153. Effect of the discoveries on the wares of commerce.—Europe had become acquainted with Asiatic wares in the course of the Levant trade, so that the market for them was well established when the first Portuguese ships returned from India. Transportation by the sea route, however, with its diminished costs and with the greatly increased cargoes, caused such a decline in the price of eastern goods that the market for them expanded immensely. What had before been costly luxuries for the rich became now a part of their regular necessaries, and became for other classes luxuries or comforts which they could afford to purchase. It is in this period that tea, coffee, and sugar became common articles of consumption in some of the European countries.
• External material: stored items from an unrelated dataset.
-- pv_equiv track=rewrite | github.com/drdubel/cwiczenia | logia/Szyfr_kolumnowy.py | zamiana_klucza
-- ===== SOURCE A (Python) =====
-- def zamiana_klucza(klucz):
--     alfabet = 'abcdefghijklmnopqrstuvwxyz'
--     kolejnosc = ''
--     klucz_posortowany = sorted(klucz)
--     i = 0
--     for lit in klucz:
--         polozenie = klucz_posortowany.index(lit) + klucz[:i].count(lit)
--         kolejnosc = kolejnosc + str(polozenie)
--         i += 1
--     return kolejnosc
-- ===== SOURCE B (Python) =====
-- def zamiana_klucza(klucz):
--     # Count each character once, then rank = (#chars smaller) + (#equal chars seen so far):
--     # no sorting of the whole key and no repeated .index / slice scans.
--     cnt = {}
--     for c in klucz:
--         cnt[c] = cnt.get(c, 0) + 1
--     less = {}
--     for c in cnt:
--         less[c] = sum(v for d, v in cnt.items() if d < c)
--     seen = {}
--     kolejnosc = ''
--     for c in klucz:
--         k = seen.get(c, 0)
--         seen[c] = k + 1
--         kolejnosc += str(less[c] + k)
--     return kolejnosc
-- ===== Notes on version B (the rewrite author's own statement) =====
-- stated objective: faster
-- what changed: B never sorts and never rescans: one pass counts character multiplicities, a table over the distinct characters gives each char the number of strictly smaller characters, and a running seen-counter replaces A's per-position sorted.index() and klucz[:i].count() scans.
import Mathlib
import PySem

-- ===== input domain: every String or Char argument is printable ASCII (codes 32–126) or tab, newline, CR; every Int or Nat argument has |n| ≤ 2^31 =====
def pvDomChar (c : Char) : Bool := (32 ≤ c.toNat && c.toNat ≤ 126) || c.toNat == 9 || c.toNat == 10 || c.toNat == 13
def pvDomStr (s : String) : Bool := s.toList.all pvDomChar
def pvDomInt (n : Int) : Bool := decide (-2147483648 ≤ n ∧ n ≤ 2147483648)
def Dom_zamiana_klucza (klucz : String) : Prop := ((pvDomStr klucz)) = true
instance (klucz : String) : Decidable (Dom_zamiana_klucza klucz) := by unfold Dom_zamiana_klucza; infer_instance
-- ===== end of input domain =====

-- B replaces A's sort + per-character .index/slice scans by one counting pass plus a
-- smaller-than table over the distinct characters (objective: faster).

-- ===== PORT A =====
-- A: sorts the key, then for each char: rank = sorted.index(lit) + klucz[:i].count(lit).
-- 'klucz_posortowany.index(lit)' can never raise (lit comes from klucz, which the sorted
-- list permutes), so the `.getD 0` default below is unreachable; '.count(lit)' has a
-- SINGLE-character needle, ported exactly as PySem.Chars.count with [lit].
def zamiana_klucza (klucz : String) : String :=
  -- let alfabet := "abcdefghijklmnopqrstuvwxyz"  (bound but unused in A)
  let cs := klucz.toList
  let klucz_posortowany := PySem.List.sorted cs (fun c => c)
  let r := cs.foldl (fun (st : List Char × Int) lit =>
      let polozenie : Int :=
        (((PySem.List.index? klucz_posortowany lit).getD 0 : Nat) : Int)
          + ((PySem.Chars.count (PySem.List.slice cs none (some st.2)) [lit] : Nat) : Int)
      (st.1 ++ (PySem.Int.toStr polozenie).toList, st.2 + 1)) ([], 0)
  String.ofList r.1

-- ===== PORT B =====
-- cnt = {}; for c in klucz: cnt[c] = cnt.get(c, 0) + 1
def pvCnt (cs : List Char) : PySem.Dict Char Int :=
  cs.foldl (fun d c => d.insert c (d.getD c 0 + 1)) PySem.Dict.empty

-- less = {}; for c in cnt: less[c] = sum(v for d, v in cnt.items() if d < c)
def pvLess (cs : List Char) : PySem.Dict Char Int :=
  (pvCnt cs).keys.foldl (fun d c =>
    d.insert c (((pvCnt cs).items.filter (fun p => decide (p.1 < c))).map (fun p => p.2)).sum)
    PySem.Dict.empty


-- 'less[c]' in B's last loop never raises (every char of klucz is a key of cnt, hence of
-- less), so the `.getD 0` default is unreachable.
def zamiana_klucza_alt (klucz : String) : String :=
  let cs := klucz.toList
  let less := pvLess cs
  let r := cs.foldl (fun (st : PySem.Dict Char Int × List Char) c =>
      let k := st.1.getD c 0
      (st.1.insert c (k + 1), st.2 ++ (PySem.Int.toStr (less.getD c 0 + k)).toList))
    (PySem.Dict.empty, [])
  String.ofList r.2

-- ===== PRECONDITION & SPEC =====
-- A raises on no input (the .index argument is always present), so there is no Pre_.
def Spec_zamiana_klucza (klucz : String) (out : String) : Prop := out = zamiana_klucza_alt klucz
instance (klucz : String) (out : String) : Decidable (Spec_zamiana_klucza klucz out) := by unfold Spec_zamiana_klucza; infer_instance

-- ===== CLAIM (what is proved, stated in full; the proofs are below) =====
def Claim_equal_zamiana_klucza : Prop := ∀ (klucz : String), Dom_zamiana_klucza klucz → Spec_zamiana_klucza klucz (zamiana_klucza klucz)

-- ===== LEMMAS AND PROOFS =====

lemma count_go_singleton (c : Char) :
    ∀ (l : List Char) (fuel acc : Nat), l.length ≤ fuel →
      PySem.Chars.count.go [c] fuel l acc = acc + l.count c := by
  intro l
  induction l with
  | nil => intro fuel acc _; cases fuel <;> simp [PySem.Chars.count.go]
  | cons x t ih =>
      intro fuel acc hle
      cases fuel with
      | zero => exact absurd hle (by simp)
      | succ f =>
          have hle' : t.length ≤ f := by simpa using hle
          by_cases hx : x = c
          · subst hx
            have hpre : ([x].isPrefixOf (x :: t)) = true := by simp [List.isPrefixOf]
            simp only [PySem.Chars.count.go, hpre, if_true]
            rw [show List.drop (List.length [x]) (x :: t) = t by simp]
            rw [ih f (acc + 1) hle']
            rw [List.count_cons_self]
            omega
          · have hpre : ([c].isPrefixOf (x :: t)) = false := by
              simp [List.isPrefixOf]
              exact fun h => hx h.symm
            simp only [PySem.Chars.count.go, hpre, Bool.false_eq_true, if_false]
            rw [ih f acc hle']; simp [List.count_cons]; exact hx

lemma count_singleton (c : Char) (l : List Char) :
    PySem.Chars.count l [c] = l.count c := by
  simp only [PySem.Chars.count]
  rw [if_neg (by simp)]
  rw [count_go_singleton c l l.length 0 le_rfl]
  simp

lemma index?_sorted_eq_countP (c : Char) :
    ∀ (l : List Char), l.Pairwise (· ≤ ·) → c ∈ l →
      PySem.List.index? l c = some (l.countP (fun x => decide (x < c))) := by
  intro l
  induction l with
  | nil => intro _ h; simp at h
  | cons x t ih =>
      intro hp hm
      have hx : ∀ y ∈ t, x ≤ y := (List.pairwise_cons.mp hp).1
      have ht : t.Pairwise (· ≤ ·) := (List.pairwise_cons.mp hp).2
      by_cases hxc : x = c
      · subst hxc
        rw [PySem.List.index?_cons_self]
        have h0 : (x :: t).countP (fun y => decide (y < x)) = 0 := by
          rw [List.countP_eq_zero]
          intro y hy
          rcases List.mem_cons.mp hy with h | h
          · simp [h]
          · simpa using not_lt.mpr (hx y h)
        rw [h0]
      · have hm' : c ∈ t := by
          rcases List.mem_cons.mp hm with h | h
          · exact absurd h.symm hxc
          · exact h
        rw [PySem.List.index?_cons_of_ne t hxc, ih ht hm']
        have hlt : x < c := lt_of_le_of_ne (hx c hm') hxc
        simp [hlt]

lemma sum_count (p : Char → Bool) (ds : List Char) (hnd : ds.Nodup) :
    ∀ (xs : List Char), (∀ x ∈ xs, p x = true → x ∈ ds) →
      ((ds.filter p).map (fun k => (xs.count k : Int))).sum = (xs.countP p : Int) := by
  intro xs
  induction xs with
  | nil => intro _; simp
  | cons x xs ih =>
      intro hcov
      have hstep : ((ds.filter p).map (fun k => ((x :: xs).count k : Int))).sum
          = ((ds.filter p).map (fun k => (xs.count k : Int))).sum
            + ((ds.filter p).map (fun k => if (k == x) = true then (1 : Int) else 0)).sum := by
        rw [← PySem.List.sum_map_add_int]
        congr 1
        apply List.map_congr_left
        intro k _
        rw [List.count_cons]
        push_cast
        split_ifs <;> simp_all [beq_iff_eq]
      rw [hstep, ih (fun y hy hp => hcov y (List.mem_cons_of_mem _ hy) hp)]
      rw [PySem.List.sum_map_ite_one_zero]
      have hcnt : (ds.filter p).countP (fun k => k == x) = (ds.filter p).count x := by
        simp [List.count]
      rw [hcnt]
      by_cases hp : p x = true
      · have hmem : x ∈ ds.filter p := List.mem_filter.mpr ⟨hcov x List.mem_cons_self hp, hp⟩
        have h1 : (ds.filter p).count x = 1 :=
          List.count_eq_one_of_mem (hnd.filter p) hmem
        rw [h1]
        simp [hp]
      · have hnm : x ∉ ds.filter p := fun h => hp (List.mem_filter.mp h).2
        rw [List.count_eq_zero_of_not_mem hnm]
        simp [hp]

lemma pvLess_getD (cs : List Char) (c : Char) (hc : c ∈ cs) :
    (pvLess cs).getD c 0 = (cs.countP (fun x => decide (x < c)) : Int) := by
  have hcnt : pvCnt cs = PySem.Dict.counter cs :=
    PySem.Dict.foldl_insert_getD_add_one_eq_counter cs
  unfold pvLess
  rw [hcnt, PySem.Dict.keys_counter, PySem.Dict.items_counter]
  set s := PySem.Set.ofList cs with hs
  set S : Char → Int := fun c =>
    (((s.map (fun k => (k, (List.count k cs : Int)))).filter (fun p => decide (p.1 < c))).map
      (fun p => p.2)).sum with hS
  have hitems :
      (s.foldl (fun d c => d.insert c (S c)) PySem.Dict.empty).items
        = s.map (fun k => (k, S k)) := by
    have := PySem.Dict.items_foldl_insert_fresh (l := s) (k := fun k => k) (v := S)
      (d := PySem.Dict.empty) (by intro a _; simp) (by simp only [List.map_id']; exact PySem.Set.nodup_ofList cs)
    simpa using this
  have hkeysnd : (s.foldl (fun d c => d.insert c (S c)) PySem.Dict.empty).keys.Nodup := by
    apply PySem.Dict.nodup_keys_foldl_insert
    simp
  have hmem : (c, S c) ∈ (s.foldl (fun d c => d.insert c (S c)) PySem.Dict.empty).items := by
    rw [hitems]
    exact List.mem_map.mpr ⟨c, (PySem.Set.mem_ofList cs c).mpr hc, rfl⟩
  rw [PySem.Dict.getD_of_mem_items _ hmem hkeysnd]
  rw [hS]
  simp only [List.filter_map, List.map_map]
  have hsc : ((s.filter (fun k => decide (k < c))).map (fun k => (List.count k cs : Int))).sum
      = (cs.countP (fun x => decide (x < c)) : Int) := by
    apply sum_count _ _ (PySem.Set.nodup_ofList cs)
    intro x hx _
    exact (PySem.Set.mem_ofList cs x).mpr hx
  simpa [Function.comp] using hsc

lemma point_eq (cs q t : List Char) (c : Char) (h : cs = q ++ c :: t) :
    (((PySem.List.index? (PySem.List.sorted cs (fun x => x)) c).getD 0 : Nat) : Int)
      + ((PySem.Chars.count (PySem.List.slice cs none (some (q.length : Int))) [c] : Nat) : Int)
    = (pvLess cs).getD c 0
      + ((q.foldl (fun d x => d.insert x (d.getD x 0 + 1)) PySem.Dict.empty).getD c 0) := by
  have hc : c ∈ cs := by rw [h]; exact List.mem_append_right _ List.mem_cons_self
  have hseen : (q.foldl (fun d x => d.insert x (d.getD x 0 + 1)) PySem.Dict.empty).getD c 0
      = (q.count c : Int) := by
    rw [PySem.Dict.getD_foldl_insert_add_one]
    simp
  have hslice : PySem.List.slice cs none (some (q.length : Int)) = q := by
    rw [PySem.List.slice_to cs (by positivity), h, Int.toNat_natCast, List.take_left]
  have hidx : PySem.List.index? (PySem.List.sorted cs (fun x => x)) c
      = some ((PySem.List.sorted cs (fun x => x)).countP (fun x => decide (x < c))) := by
    apply index?_sorted_eq_countP
    · simpa using PySem.List.sorted_pairwise cs (fun x => x)
    · exact (PySem.List.mem_sorted cs (fun x => x) false c).mpr hc
  rw [hidx, hslice, hseen, count_singleton,
      (PySem.List.sorted_perm cs (fun x => x) false).countP_eq,
      pvLess_getD cs c hc]
  simp

lemma loop_eq (cs : List Char) :
    ∀ (t q acc : List Char), cs = q ++ t →
      (t.foldl (fun (st : List Char × Int) lit =>
          (st.1 ++ (PySem.Int.toStr
              ((((PySem.List.index? (PySem.List.sorted cs (fun x => x)) lit).getD 0 : Nat) : Int)
                + ((PySem.Chars.count (PySem.List.slice cs none (some st.2)) [lit] : Nat) : Int))).toList,
           st.2 + 1)) (acc, (q.length : Int))).1
      = (t.foldl (fun (st : PySem.Dict Char Int × List Char) c =>
            (st.1.insert c (st.1.getD c 0 + 1),
             st.2 ++ (PySem.Int.toStr ((pvLess cs).getD c 0 + st.1.getD c 0)).toList))
          (q.foldl (fun d x => d.insert x (d.getD x 0 + 1)) PySem.Dict.empty, acc)).2 := by
  intro t
  induction t with
  | nil => intro q acc _; simp
  | cons c t ih =>
      intro q acc h
      simp only [List.foldl_cons]
      rw [point_eq cs q t c h]
      have hq1 : (q.length : Int) + 1 = (((q ++ [c]).length : Nat) : Int) := by
        simp
      rw [hq1]
      have H := ih (q ++ [c])
        (acc ++ (PySem.Int.toStr ((pvLess cs).getD c 0 +
          (q.foldl (fun d x => d.insert x (d.getD x 0 + 1)) PySem.Dict.empty).getD c 0)).toList)
        (by simpa using h)
      simp only [List.foldl_append, List.foldl_cons, List.foldl_nil] at H
      exact H

-- ===== VERDICT (by name: the statement is the Claim_ definition above) =====
theorem zamiana_klucza_spec : Claim_equal_zamiana_klucza := by
  intro klucz _
  unfold Spec_zamiana_klucza zamiana_klucza zamiana_klucza_alt
  apply congrArg String.ofList
  have H := loop_eq klucz.toList klucz.toList [] [] rfl
  simpa using H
The part played by those three articles in the commerce of an advanced country can be seen from the fact that before the end of the eighteenth century they formed over one fourth of the total imports of England. Other wares, such as Indian textiles, which had been known to Europe before, but which were too bulky to pay for the import of cheaper grades, could now be placed on the market in large quantities, when protective duties did not exclude them.

154. Importance of the precious metals in the American trade; effect on prices in Europe.—The American continent offered at first only one class of wares of prime importance, namely, the precious metals. The Spanish secured great quantities of gold in the early years of their conquests, but about 1550 the output of gold was exceeded by that of silver, which reached enormous proportions, as a result of the discovery of new mines in Mexico and Peru, and by the use of the amalgamation process. Before 1550 the production of the precious metals in Europe and Africa exceeded the supply from the New World, but then the balance changed; and during the seventeenth century the American supply was more than five-fold that gained in the Old World. The result was an increase in the stock of money in Europe so great that a revolution in prices ensued; silver became so plentiful that a given weight of it would purchase only one half or one third, sometimes even one fourth or one fifth, of what it would have bought before the discovery of the American mines. The serious results of this price revolution on different classes in Europe must be left to the imagination of the reader, as they lie outside the scope of this manual. No other American product competed in importance with silver, in the early period, but as the North American continent and the West Indies were settled with whites and negroes some important staples were brought from those parts to Europe. The islands proved to be especially well suited to the production of sugar, while the mainland contributed in tobacco, a ware before unknown in Europe, but one which could soon rely on a large and increasing demand. Food staples like maize and potatoes continued unimportant, not only as wares of commerce but also as articles of European production, until comparatively recent times.